Thermodynamic and Kinetic Bounds for Finite-frequency Fluctuation-Response

Abstract

Fluctuation-response relations encode fundamental constraints on nonequilibrium systems. While time-domain static response is bounded by activity and entropy production, finite-frequency extensions for time-dependent perturbations remain largely unexplored. Here, we derive frequency-domain fluctuation-response inequalities for steady-state Markov processes with time-dependent perturbations. For barrier and entropic perturbations, the spectral signal-to-noise ratio (SNR) is universally bounded by dynamical activity.
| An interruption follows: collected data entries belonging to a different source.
-- pv_equiv track=rewrite | github.com/itumor/LV-exam | scripts/regenerate_exam_audio_elevenlabs.py | strip_audio_markup
-- ===== SOURCE A (Python) =====
-- def strip_audio_markup(lines: list[str]) -> list[str]:
--     cleaned: list[str] = []
--     in_audio = False
--     for line in lines:
--         stripped = line.strip()
--         if stripped.startswith("<audio"):
--             in_audio = True
--             continue
--         if in_audio:
--             if stripped == "</audio>":
--                 in_audio = False
--             continue
--         if stripped.startswith("[Audio failsafe link]"):
--             continue
--         if stripped.startswith("!["):
--             continue
--         cleaned.append(line)
--     return cleaned
-- ===== SOURCE B (Python) =====
-- def strip_audio_markup(lines: list[str]) -> list[str]:
--     cleaned: list[str] = []
--     i = 0
--     n = len(lines)
--     while i < n:
--         stripped = lines[i].strip()
--         if stripped.startswith("<audio"):
--             # consume the whole audio block, including its closing tag
--             i += 1
--             while i < n and lines[i].strip() != "</audio>":
--                 i += 1
--             if i < n:
--                 i += 1
--             continue
--         if stripped.startswith("[Audio failsafe link]") or stripped.startswith("!["):
--             i += 1
--             continue
--         cleaned.append(lines[i])
--         i += 1
--     return cleaned
-- ===== Notes on version B (the rewrite author's own statement) =====
-- stated objective: alternative
-- what changed: Replaces the carried in_audio boolean flag with an index-based loop that consumes an entire <audio>...</audio> block in a nested inner while, so no cross-iteration state is kept.
import Mathlib
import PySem

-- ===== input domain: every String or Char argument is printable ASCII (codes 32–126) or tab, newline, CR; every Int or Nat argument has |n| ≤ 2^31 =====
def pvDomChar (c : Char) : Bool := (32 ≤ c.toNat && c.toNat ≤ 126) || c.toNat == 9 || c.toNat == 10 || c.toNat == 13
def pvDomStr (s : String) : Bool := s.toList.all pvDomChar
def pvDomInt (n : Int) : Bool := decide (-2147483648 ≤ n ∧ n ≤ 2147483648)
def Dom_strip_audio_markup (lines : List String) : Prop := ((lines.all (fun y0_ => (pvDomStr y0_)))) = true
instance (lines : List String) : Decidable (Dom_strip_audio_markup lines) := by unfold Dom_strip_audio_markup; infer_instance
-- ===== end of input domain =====

-- B replaces A's carried in_audio flag with an index-free nested consumption of each
-- <audio>…</audio> block (objective: alternative decomposition, same cost).


-- ===== PORT A =====
-- one loop iteration of A: state = (cleaned, in_audio)
def stripAudioStepA (st : List String × Bool) (line : String) : List String × Bool :=
  let stripped := PySem.Str.strip line
  if PySem.Str.startswith stripped "<audio" then (st.1, true)
  else if st.2 then (if stripped == "</audio>" then (st.1, false) else st)
  else if PySem.Str.startswith stripped "[Audio failsafe link]" then st
  else if PySem.Str.startswith stripped "![" then st
  else (st.1 ++ [line], st.2)

def strip_audio_markup (lines : List String) : List String :=
  (lines.foldl stripAudioStepA ([], false)).1

-- ===== PORT B =====
-- inner while of B: drop lines up to and including the first whose strip is "</audio>"
def skipAudioBlock : List String → List String
  | [] => []
  | l :: rest => if PySem.Str.strip l == "</audio>" then rest else skipAudioBlock rest

theorem skipAudioBlock_length_le (xs : List String) :
    (skipAudioBlock xs).length ≤ xs.length := by
  induction xs with
  | nil => simp [skipAudioBlock]
  | cons l rest ih =>
      simp only [skipAudioBlock]
      split
      · simp
      · exact Nat.le_succ_of_le ih

-- outer while of B, carrying the cleaned accumulator
def stripAudioGoB (acc : List String) (lines : List String) : List String :=
  match lines with
  | [] => acc
  | l :: rest =>
      let stripped := PySem.Str.strip l
      if PySem.Str.startswith stripped "<audio" then
        stripAudioGoB acc (skipAudioBlock rest)
      else if PySem.Str.startswith stripped "[Audio failsafe link]"
              || PySem.Str.startswith stripped "![" then
        stripAudioGoB acc rest
      else
        stripAudioGoB (acc ++ [l]) rest
termination_by lines.length
decreasing_by
  · exact Nat.lt_succ_of_le (skipAudioBlock_length_le rest)
  · exact Nat.lt_succ_self _
  · exact Nat.lt_succ_self _

def strip_audio_markup_alt (lines : List String) : List String :=
  stripAudioGoB [] lines

-- ===== PRECONDITION & SPEC =====
def Spec_strip_audio_markup (lines : List String) (out : List String) : Prop := out = strip_audio_markup_alt lines
instance (lines : List String) (out : List String) : Decidable (Spec_strip_audio_markup lines out) := by unfold Spec_strip_audio_markup; infer_instance

-- ===== CLAIM (what is proved, stated in full; the proofs are below) =====
def Claim_equal_strip_audio_markup : Prop := ∀ (lines : List String), Dom_strip_audio_markup lines → Spec_strip_audio_markup lines (strip_audio_markup lines)

-- ===== LEMMAS AND PROOFS =====

-- a line whose strip starts with "<audio" cannot strip to "</audio>"
theorem not_close_of_open {s : String}
    (h : PySem.Str.startswith s "<audio" = true) : (s == "</audio>") = false := by
  by_cases hs : s = "</audio>"
  · rw [hs] at h; exact absurd h (by decide)
  · simpa using hs

-- A in the in_audio state behaves like skipping the rest of the block
theorem foldl_true_eq (lines : List String) (acc : List String) :
    (lines.foldl stripAudioStepA (acc, true)).1
      = ((skipAudioBlock lines).foldl stripAudioStepA (acc, false)).1 := by
  induction lines generalizing acc with
  | nil => simp [skipAudioBlock]
  | cons l rest ih =>
      simp only [List.foldl_cons, skipAudioBlock]
      by_cases h1 : PySem.Str.startswith (PySem.Str.strip l) "<audio" = true
      · rw [stripAudioStepA]
        simp only [h1, if_pos, not_close_of_open h1]
        exact ih acc
      · by_cases h2 : (PySem.Str.strip l == "</audio>") = true
        · rw [stripAudioStepA]
          simp only [h1, h2]
          simp
        · rw [stripAudioStepA]
          simp only [h1, h2, Bool.false_eq_true, if_false]
          exact ih acc

-- A in the normal state equals B's outer loop
theorem foldl_false_eq (lines : List String) (acc : List String) :
    (lines.foldl stripAudioStepA (acc, false)).1 = stripAudioGoB acc lines := by
  induction hn : lines.length using Nat.strong_induction_on generalizing lines acc with
  | _ n ih =>
    match lines, hn with
    | [], _ => simp [stripAudioGoB]
    | l :: rest, hn =>
      simp only [List.foldl_cons, stripAudioGoB]
      by_cases h1 : PySem.Str.startswith (PySem.Str.strip l) "<audio" = true
      · rw [stripAudioStepA]
        simp only [h1, if_true]
        rw [foldl_true_eq rest acc]
        exact ih ((skipAudioBlock rest).length)
          (by subst hn; exact Nat.lt_succ_of_le (skipAudioBlock_length_le rest)) _ _ rfl
      · by_cases h2 : PySem.Str.startswith (PySem.Str.strip l) "[Audio failsafe link]" = true
        · rw [stripAudioStepA]
          simp only [h1, h2, Bool.false_eq_true, if_false, Bool.true_or, if_pos]
          exact ih rest.length (by subst hn; exact Nat.lt_succ_self _) _ _ rfl
        · by_cases h3 : PySem.Str.startswith (PySem.Str.strip l) "![" = true
          · rw [stripAudioStepA]
            simp only [h1, h2, h3, Bool.false_eq_true, if_false, Bool.or_true, if_pos]
            exact ih rest.length (by subst hn; exact Nat.lt_succ_self _) _ _ rfl
          · rw [stripAudioStepA]
            simp only [h1, h2, h3, Bool.false_eq_true, if_false]
            rw [if_neg (by simp)]
            exact ih rest.length (by subst hn; exact Nat.lt_succ_self _) _ _ rfl

-- ===== VERDICT (by name: the statement is the Claim_ definition above) =====
theorem strip_audio_markup_spec : Claim_equal_strip_audio_markup := by
  intro lines _
  show strip_audio_markup lines = strip_audio_markup_alt lines
  unfold strip_audio_markup strip_audio_markup_alt
  exact foldl_false_eq lines []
Furthermore, for state-current observables, the SNR is bounded by the entropy production rate (EPR). We illustrate our results using the F1-ATPase model to infer EPR. These finite-frequency inequalities provide a practical route to infer dissipation from power spectra measurements.

Figures (2)

• Figure 1: Numerical verification of \ref{['eq: FRIs 1a', 'eq: FRIs 1b', 'eq: FRIs 2a', 'eq: FRIs 2b']}. The transition rates are randomly generated from the exponential distribution $r_{ij} \sim \operatorname{Exp}(1)$. The observable coefficients are randomly generated from the uniform distribution $U(0, 1)$. Each data point is averaged over $4\times 10^5$ trajectories.
• Figure 2: (a). Minimal model for F1-ATPase rotatory motor. $x_0 \to x_1$: ATP binding step; $x_1 \to x_2$: hydrolysis with $\Delta\theta = 120^\circ$ counterclockwise rotation; $x_2 \to x_0$: ADP unbinding step. (b). The finite-frequency thermodynamic bound for the F1-ATPase model with different types of perturbations. The black dashed line represents the thermodynamic upper bound $\max_{(i, j)}\{(\partial_\zeta b_{ij})^2\}\cdot\frac{\dot{\sigma}}{2}$. The average is taken over $4 \times 10^5$ trajectories.